Bank of England, ECB to Maintain Exit Plan After Fed
http://www.bloomberg.com/apps/news?pid=20601068&sid=awvBHibLjW5w

Quote:
By Emma Ross-Thomas Feb. 19 (Bloomberg) — The Federal Reserve’s decision to raise its discount rate shows that the global recovery is on track and other central banks can afford to keep withdrawing emergency measures, former policy makers and economists said. “It’s another minor step in a long march towards normalization,” said former Bank of England official Charles Goodhart in a telephone interview. “The Fed has already moved some way to reducing credit easing, as has the ECB, as has the Bank of England.” The Fed yesterday raised the rate charged to banks for direct loans by a quarter-point to 0.75 percent, the first increase since June 2006. The Fed said it was a “normalization” of lending that wouldn’t affect monetary policy, and the main federal funds rate would remain low for an “extended period.”

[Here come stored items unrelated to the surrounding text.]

-- pv_equiv track=rewrite | github.com/microsoft/qdk-chemistry | python/src/qdk_chemistry/algorithms/qubit_mapper/qdk_qubit_mapper.py | _bk_compute_children_indices
-- ===== SOURCE A (Python) =====
-- def _bk_compute_children_indices(j: int, n: int) -> frozenset[int]:
--     """Compute qubit indices for the imaginary component parity subset.
--
--     The flip set F(j) is used to partition the parity set when constructing
--     the Y-component of BK ladder operators. It identifies which parity qubits
--     contribute to the imaginary vs real components.
--
--     Reference: Seeley et al., J. Chem. Phys. 137, 224109 (2012), Eq. (19).
--
--     Args:
--         j: Spin-orbital index.
--         n: Size of the binary superset (must be a power of 2).
--
--     Returns:
--         Frozenset of qubit indices in the flip (children) set.
--
--     """
--     if n % 2 != 0:
--         return frozenset()
--     half = n // 2
--     if j < half:
--         # Left half: recurse
--         return _bk_compute_children_indices(j, half)
--     if j < n - 1:
--         # Right half but not last: recurse with offset
--         return frozenset(i + half for i in _bk_compute_children_indices(j - half, half))
--     # Last element (j == n-1): recurse with offset and add n/2-1
--     return frozenset(i + half for i in _bk_compute_children_indices(j - half, half)) | frozenset({half - 1})
-- ===== SOURCE B (Python) =====
-- def _bk_compute_children_indices(j: int, n: int) -> frozenset:
--     """Iterative version: walk the binary halving with an accumulated offset."""
--     result = []
--     off = 0
--     while n != 0 and n % 2 == 0:
--         half = n // 2
--         if j >= half:
--             if j >= n - 1:
--                 result = [off + half - 1] + result
--             off += half
--             j -= half
--         n = half
--     return frozenset(result)
-- ===== Notes on version B (the rewrite author's own statement) =====
-- stated objective: alternative
-- what changed: Replaced the recursive halving (which rebuilds a frozenset with an offset comprehension at every level) by a single iterative while-loop over the same binary halving that keeps an accumulated offset and prepends each offset sentinel to one result list.
import Mathlib
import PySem

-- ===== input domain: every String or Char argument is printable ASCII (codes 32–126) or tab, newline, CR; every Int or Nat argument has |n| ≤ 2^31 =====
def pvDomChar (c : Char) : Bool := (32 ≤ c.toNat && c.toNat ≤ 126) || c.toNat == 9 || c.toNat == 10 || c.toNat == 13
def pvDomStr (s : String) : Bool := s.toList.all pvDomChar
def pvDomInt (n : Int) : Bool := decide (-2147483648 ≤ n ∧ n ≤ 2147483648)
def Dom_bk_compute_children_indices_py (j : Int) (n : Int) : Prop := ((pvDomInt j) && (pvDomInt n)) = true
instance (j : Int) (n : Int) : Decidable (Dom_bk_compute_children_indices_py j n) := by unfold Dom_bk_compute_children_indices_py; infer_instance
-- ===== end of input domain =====

-- B replaces A's recursion (which rebuilds a frozenset at every level) by one iterative
-- halving loop with an accumulated offset; equivalence proved on all inputs with n ≠ 0
-- (at n = 0 Python A recurses forever / raises RecursionError, while B returns frozenset()).


-- ===== PORT A =====
-- literal transliteration of A's recursion; the 'n = 0' guard only makes the Lean function
-- total (Python A recurses forever there; n = 0 is outside Pre_)
def bk_compute_children_indices_py (j : Int) (n : Int) : List Int :=
  if PySem.Int.mod n 2 ≠ 0 then []
  else if _hz : n = 0 then []
  else
    let half := PySem.Int.floordiv n 2
    if j < half then bk_compute_children_indices_py j half
    else if j < n - 1 then
      PySem.Set.ofList ((bk_compute_children_indices_py (j - half) half).map (· + half))
    else
      PySem.Set.union
        (PySem.Set.ofList ((bk_compute_children_indices_py (j - half) half).map (· + half)))
        (PySem.Set.ofList [half - 1])
termination_by n.natAbs
decreasing_by all_goals
  · simp only [PySem.Int.floordiv_eq_ediv_of_pos (by omega : (0:Int) < 2),
      PySem.Int.mod_eq_emod_of_pos (by omega : (0:Int) < 2)] at *
    omega

-- ===== PORT B =====
-- the while-loop of Source B: state (j, n, off, result), result built by prepending
def bkAltLoop (j : Int) (n : Int) (off : Int) (res : List Int) : List Int :=
  if _h : ¬ (n ≠ 0 ∧ PySem.Int.mod n 2 = 0) then res
  else
    let half := PySem.Int.floordiv n 2
    if half ≤ j then
      bkAltLoop (j - half) half (off + half)
        (if n - 1 ≤ j then (off + half - 1) :: res else res)
    else
      bkAltLoop j half off res
termination_by n.natAbs
decreasing_by all_goals
  · simp only [PySem.Int.floordiv_eq_ediv_of_pos (by omega : (0:Int) < 2),
      PySem.Int.mod_eq_emod_of_pos (by omega : (0:Int) < 2)] at *
    omega

def bk_compute_children_indices_py_alt (j : Int) (n : Int) : List Int :=
  PySem.Set.ofList (bkAltLoop j n 0 [])

-- ===== PRECONDITION & SPEC =====
-- Pre_ excludes only n = 0, where Python A recurses forever (RecursionError); B returns frozenset().
def Pre_bk_compute_children_indices_py (j : Int) (n : Int) : Prop := n ≠ 0
instance (j : Int) (n : Int) : Decidable (Pre_bk_compute_children_indices_py j n) := by unfold Pre_bk_compute_children_indices_py; infer_instance
def pvWitness_bk_compute_children_indices_py : Int × Int := (3, 8)

def Spec_bk_compute_children_indices_py (j : Int) (n : Int) (out : List Int) : Prop := out = bk_compute_children_indices_py_alt j n
instance (j : Int) (n : Int) (out : List Int) : Decidable (Spec_bk_compute_children_indices_py j n out) := by unfold Spec_bk_compute_children_indices_py; infer_instance

-- ===== CLAIM (what is proved, stated in full; the proofs are below) =====
def Claim_equal_bk_compute_children_indices_py : Prop := ∀ (j : Int) (n : Int), Dom_bk_compute_children_indices_py j n → Pre_bk_compute_children_indices_py j n → Spec_bk_compute_children_indices_py j n (bk_compute_children_indices_py j n)


-- ===== LEMMAS AND PROOFS =====

theorem set_union_singleton (m : List Int) (c : Int) (h : c ∉ m) (hnd : m.Nodup) :
    PySem.Set.union (PySem.Set.ofList m) (PySem.Set.ofList [c]) = m ++ [c] := by
  rw [PySem.Set.ofList_eq_self_of_nodup m hnd]
  simp [PySem.Set.union, PySem.Set.update, PySem.Set.ofList, PySem.Set.add, PySem.Set.empty, h]

theorem bkA_bounds (j n : Int) : ∀ x ∈ bk_compute_children_indices_py j n,
    (0 < n → 0 ≤ x ∧ x ≤ n - 2) ∧ (n < 0 → x ≤ -2) := by
  induction j, n using bk_compute_children_indices_py.induct with
  | case1 j n hmod =>
    intro x hx; rw [bk_compute_children_indices_py, if_pos hmod] at hx; simp at hx
  | case2 j h =>
    intro x hx
    rw [bk_compute_children_indices_py, if_neg h, dif_pos rfl] at hx; simp at hx
  | case3 j n hmod hn half hlt ih =>
    have m2 := PySem.Int.mod_eq_emod_of_pos (a := n) (by omega : (0:Int) < 2)
    have e2 := PySem.Int.floordiv_eq_ediv_of_pos (a := n) (by omega : (0:Int) < 2)
    have h2 : half = n / 2 := e2
    have hm : n % 2 = 0 := by rw [m2] at hmod; omega
    intro x hx
    rw [bk_compute_children_indices_py, if_neg hmod, dif_neg hn, if_pos hlt] at hx
    have hb := ih x hx
    rw [h2] at hb
    refine ⟨fun hs => ?_, fun hs => ?_⟩ <;> omega
  | case4 j n hmod hn half hge hlt ih =>
    have m2 := PySem.Int.mod_eq_emod_of_pos (a := n) (by omega : (0:Int) < 2)
    have e2 := PySem.Int.floordiv_eq_ediv_of_pos (a := n) (by omega : (0:Int) < 2)
    have h2 : half = n / 2 := e2
    have hm : n % 2 = 0 := by rw [m2] at hmod; omega
    intro x hx
    rw [bk_compute_children_indices_py, if_neg hmod, dif_neg hn, if_neg hge, if_pos hlt,
      PySem.Set.mem_ofList] at hx
    simp only [List.mem_map] at hx
    obtain ⟨y, hy, rfl⟩ := hx
    have hb := ih y hy
    rw [h2] at hb
    rw [e2]
    refine ⟨fun hs => ?_, fun hs => ?_⟩ <;> omega
  | case5 j n hmod hn half hge hge2 ih =>
    have m2 := PySem.Int.mod_eq_emod_of_pos (a := n) (by omega : (0:Int) < 2)
    have e2 := PySem.Int.floordiv_eq_ediv_of_pos (a := n) (by omega : (0:Int) < 2)
    have h2 : half = n / 2 := e2
    have hm : n % 2 = 0 := by rw [m2] at hmod; omega
    intro x hx
    rw [bk_compute_children_indices_py, if_neg hmod, dif_neg hn, if_neg hge, if_neg hge2] at hx
    have hx' : x ∈ (bk_compute_children_indices_py (j - PySem.Int.floordiv n 2)
        (PySem.Int.floordiv n 2)).map (· + PySem.Int.floordiv n 2) ∨
        x = PySem.Int.floordiv n 2 - 1 := by
      have hmem : x ∈ PySem.Set.update (PySem.Set.ofList
          ((bk_compute_children_indices_py (j - PySem.Int.floordiv n 2)
            (PySem.Int.floordiv n 2)).map (· + PySem.Int.floordiv n 2)))
          [PySem.Int.floordiv n 2 - 1] := hx
      simp only [PySem.Set.update, List.foldl, PySem.Set.add] at hmem
      by_cases hc : (PySem.Set.ofList ((bk_compute_children_indices_py
          (j - PySem.Int.floordiv n 2) (PySem.Int.floordiv n 2)).map
          (· + PySem.Int.floordiv n 2))).contains (PySem.Int.floordiv n 2 - 1)
      · rw [if_pos hc] at hmem
        rw [PySem.Set.mem_ofList] at hmem
        exact .inl hmem
      · rw [if_neg hc, List.mem_append] at hmem
        rcases hmem with h | h
        · exact .inl ((PySem.Set.mem_ofList _ _).mp h)
        · rw [List.mem_singleton] at h; exact .inr h
    rcases hx' with h | h
    · simp only [List.mem_map] at h
      obtain ⟨y, hy, rfl⟩ := h
      have hb := ih y hy
      rw [h2] at hb
      rw [e2]
      refine ⟨fun hs => ?_, fun hs => ?_⟩ <;> omega
    · rw [e2] at h
      refine ⟨fun hs => ?_, fun hs => ?_⟩ <;> omega

theorem bkA_sentinel_not_mem (j n : Int) (hn : n ≠ 0) (hm : PySem.Int.mod n 2 = 0) :
    (PySem.Int.floordiv n 2 - 1) ∉ (bk_compute_children_indices_py
      (j - PySem.Int.floordiv n 2) (PySem.Int.floordiv n 2)).map
      (· + PySem.Int.floordiv n 2) := by
  have m2 := PySem.Int.mod_eq_emod_of_pos (a := n) (by omega : (0:Int) < 2)
  have e2 := PySem.Int.floordiv_eq_ediv_of_pos (a := n) (by omega : (0:Int) < 2)
  rw [m2] at hm
  intro h
  simp only [List.mem_map] at h
  obtain ⟨y, hy, hEq⟩ := h
  have hb := bkA_bounds _ _ y hy
  rw [e2] at hb hEq
  omega

theorem bkA_nodup (j n : Int) : (bk_compute_children_indices_py j n).Nodup := by
  induction j, n using bk_compute_children_indices_py.induct with
  | case1 j n hmod => rw [bk_compute_children_indices_py, if_pos hmod]; exact List.nodup_nil
  | case2 j h => rw [bk_compute_children_indices_py, if_neg h, dif_pos rfl]; exact List.nodup_nil
  | case3 j n hmod hn half hlt ih =>
    rw [bk_compute_children_indices_py, if_neg hmod, dif_neg hn, if_pos hlt]; exact ih
  | case4 j n hmod hn half hge hlt ih =>
    rw [bk_compute_children_indices_py, if_neg hmod, dif_neg hn, if_neg hge, if_pos hlt]
    exact PySem.Set.nodup_ofList _
  | case5 j n hmod hn half hge hge2 ih =>
    rw [bk_compute_children_indices_py, if_neg hmod, dif_neg hn, if_neg hge, if_neg hge2]
    have hnd : ((bk_compute_children_indices_py (j - half) half).map (· + half)).Nodup :=
      ih.map (fun a b hab => by omega)
    have hni := bkA_sentinel_not_mem j n hn (not_not.mp hmod)
    rw [set_union_singleton _ _ hni hnd]
    refine hnd.append (List.nodup_singleton _) ?_
    intro a ha hb
    rw [List.mem_singleton] at hb
    subst hb
    exact hni ha

theorem bkA_map_nodup (j n : Int) (c : Int) :
    ((bk_compute_children_indices_py j n).map (· + c)).Nodup :=
  (bkA_nodup j n).map (fun a b hab => by omega)

theorem bkAltLoop_eq (j n : Int) : ∀ (off : Int) (res : List Int),
    bkAltLoop j n off res = (bk_compute_children_indices_py j n).map (· + off) ++ res := by
  induction j, n using bk_compute_children_indices_py.induct with
  | case1 j n hmod =>
    intro off res
    rw [bkAltLoop, dif_pos (fun h => hmod h.2),
      bk_compute_children_indices_py, if_pos hmod]
    simp
  | case2 j h =>
    intro off res
    rw [bkAltLoop, dif_pos (fun hc => hc.1 rfl),
      bk_compute_children_indices_py, if_neg h, dif_pos rfl]
    simp
  | case3 j n hmod hn half hlt ih =>
    intro off res
    rw [bk_compute_children_indices_py, if_neg hmod, dif_neg hn, if_pos hlt,
      bkAltLoop, dif_neg (not_not_intro ⟨hn, not_not.mp hmod⟩), if_neg (not_le.mpr hlt),
      ih off res]
  | case4 j n hmod hn half hge hlt ih =>
    intro off res
    rw [bk_compute_children_indices_py, if_neg hmod, dif_neg hn, if_neg hge, if_pos hlt,
      bkAltLoop, dif_neg (not_not_intro ⟨hn, not_not.mp hmod⟩), if_pos (not_lt.mp hge),
      if_neg (not_le.mpr hlt), ih (off + half) res,
      PySem.Set.ofList_eq_self_of_nodup _ (bkA_map_nodup _ _ _), List.map_map]
    congr 1
    exact List.map_congr_left (fun a _ => by
      have h2 : half = n / 2 := PySem.Int.floordiv_eq_ediv_of_pos (by omega)
      simp only [Function.comp_apply]
      omega)
  | case5 j n hmod hn half hge hge2 ih =>
    intro off res
    have hnd : ((bk_compute_children_indices_py (j - half) half).map (· + half)).Nodup :=
      bkA_map_nodup _ _ _
    have hni := bkA_sentinel_not_mem j n hn (not_not.mp hmod)
    rw [bk_compute_children_indices_py, if_neg hmod, dif_neg hn, if_neg hge, if_neg hge2,
      set_union_singleton _ _ hni hnd,
      bkAltLoop, dif_neg (not_not_intro ⟨hn, not_not.mp hmod⟩), if_pos (not_lt.mp hge),
      if_pos (by omega : n - 1 ≤ j), ih (off + half) ((off + half - 1) :: res),
      List.map_append, List.map_map]
    simp only [List.map_cons, List.map_nil, List.append_assoc, List.singleton_append]
    congr 1
    · exact List.map_congr_left (fun a _ => by
        have h2 : half = n / 2 := PySem.Int.floordiv_eq_ediv_of_pos (by omega)
        simp only [Function.comp_apply]
        omega)
    · congr 1; ring

-- ===== VERDICT (by name: the statement is the Claim_ definition above) =====
theorem bk_compute_children_indices_py_spec : Claim_equal_bk_compute_children_indices_py := by
  intro j n _ _
  unfold Spec_bk_compute_children_indices_py bk_compute_children_indices_py_alt
  rw [bkAltLoop_eq]
  simp only [List.append_nil]
  have hid : (bk_compute_children_indices_py j n).map (· + 0) = bk_compute_children_indices_py j n := by
    simp
  rw [hid, PySem.Set.ofList_eq_self_of_nodup _ (bkA_nodup j n)]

The Central Banks, and their lap dogs the MSM, are well known for spinning the economic news.
But what it the truth?

Since December 2009 the 3 month treasury bill rate has risen from 0.03 to 0.09%. It's tripled Smiling

The rate had been declining, but it changed direction.
The dealer commercial paper rate also jumped last week, after being stuck at a low of 0.21%. It 'jumped' to 0.23% Smiling

It hasn't done anything like that for months, except go down.

Then the Fed raised the discount rate from 0.5% to 0.75%.

The truth is the Fed is FOLLOWING the treasury bill rate up

The market is in control, and the Fed follows it.
Most commentators think it is the other way round.

The market is demanding higher rates. That is the truth.

And the big question is, can the already over-indebted countries afford to service their debt with higher rates?
I think the answer is no.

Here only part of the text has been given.